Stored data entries
-- ===== VERDICT (by name: the statement is the Claim_ definition above) =====
theorem exactly_spec : Claim_equal_exactly := by
  unfold Claim_equal_exactly Spec_exactly
  intro s _
  unfold exactly exactly_alt
  rw [pv_build_eq, pv_loopA_eq_loopP s (pvDigits s.toList 0) (pvDigits s.toList 0) 0 [] (by rw [List.drop_zero]), pv_loopB_eq_process]
  have hsplit : s.toList = s.toList.takeWhile (fun x => !(pvNumbers.contains x))
      ++ s.toList.dropWhile (fun x => !(pvNumbers.contains x)) := (List.takeWhile_append_dropWhile).symm
  have hufree : ∀ x ∈ s.toList.takeWhile (fun x => !(pvNumbers.contains x)), pvNumbers.contains x = false := by
    intro x hx
    have := List.mem_takeWhile_imp hx
    simpa using this
  cases hdd : s.toList.dropWhile (fun x => !(pvNumbers.contains x)) with
  | nil =>
    rw [hdd, List.append_nil] at hsplit
    have hdig : pvDigits s.toList 0 = [] := by
      rw [hsplit, ← List.append_nil (s.toList.takeWhile _), pv_digits_append _ hufree]
      rfl
    have hpr : pvPairs s.toList none 0 = [] := by
      rw [hsplit]; exact pv_pairs_nil _ hufree _ _
    rw [hdig, hpr]
    rfl
  | cons c v =>
    have hc : pvNumbers.contains c = true := by
      have h2 : (s.toList.dropWhile (fun x => !(pvNumbers.contains x))) ≠ [] := by rw [hdd]; simp
      have h3 := List.head_dropWhile_not (fun x => !(pvNumbers.contains x)) h2
      have h4 : (s.toList.dropWhile (fun x => !(pvNumbers.contains x))).head h2 = c := by
        simp only [hdd, List.head_cons]
      rw [h4] at h3
      simpa using h3
    rw [hdd] at hsplit
    set u := s.toList.takeWhile (fun x => !(pvNumbers.contains x)) with hu
    have hdig : pvDigits s.toList 0 = (c, (u.length : Int)) :: pvDigits v (u.length + 1) := by
      rw [hsplit, pv_digits_append _ hufree, pvDigits]
      simp only [hc, if_pos, Nat.zero_add]
    have hpr : pvPairs s.toList none 0 = pvPairs v (some c) 0 := by
      rw [hsplit, pv_pairs_append _ hufree _ _ _ _ hc]
    rw [hdig, hpr, hsplit]
    exact pv_main v.length s v u c [] rfl hc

*Work item:*
Go to the line holding "have hpr : pvPairs s.toList none 0 = []" in the entries above and return it, along with every line after it, exactly as written.

*Written response:*
    have hpr : pvPairs s.toList none 0 = [] := by
      rw [hsplit]; exact pv_pairs_nil _ hufree _ _
    rw [hdig, hpr]
    rfl
  | cons c v =>
    have hc : pvNumbers.contains c = true := by
      have h2 : (s.toList.dropWhile (fun x => !(pvNumbers.contains x))) ≠ [] := by rw [hdd]; simp
      have h3 := List.head_dropWhile_not (fun x => !(pvNumbers.contains x)) h2
      have h4 : (s.toList.dropWhile (fun x => !(pvNumbers.contains x))).head h2 = c := by
        simp only [hdd, List.head_cons]
      rw [h4] at h3
      simpa using h3
    rw [hdd] at hsplit
    set u := s.toList.takeWhile (fun x => !(pvNumbers.contains x)) with hu
    have hdig : pvDigits s.toList 0 = (c, (u.length : Int)) :: pvDigits v (u.length + 1) := by
      rw [hsplit, pv_digits_append _ hufree, pvDigits]
      simp only [hc, if_pos, Nat.zero_add]
    have hpr : pvPairs s.toList none 0 = pvPairs v (some c) 0 := by
      rw [hsplit, pv_pairs_append _ hufree _ _ _ _ hc]
    rw [hdig, hpr, hsplit]
    exact pv_main v.length s v u c [] rfl hc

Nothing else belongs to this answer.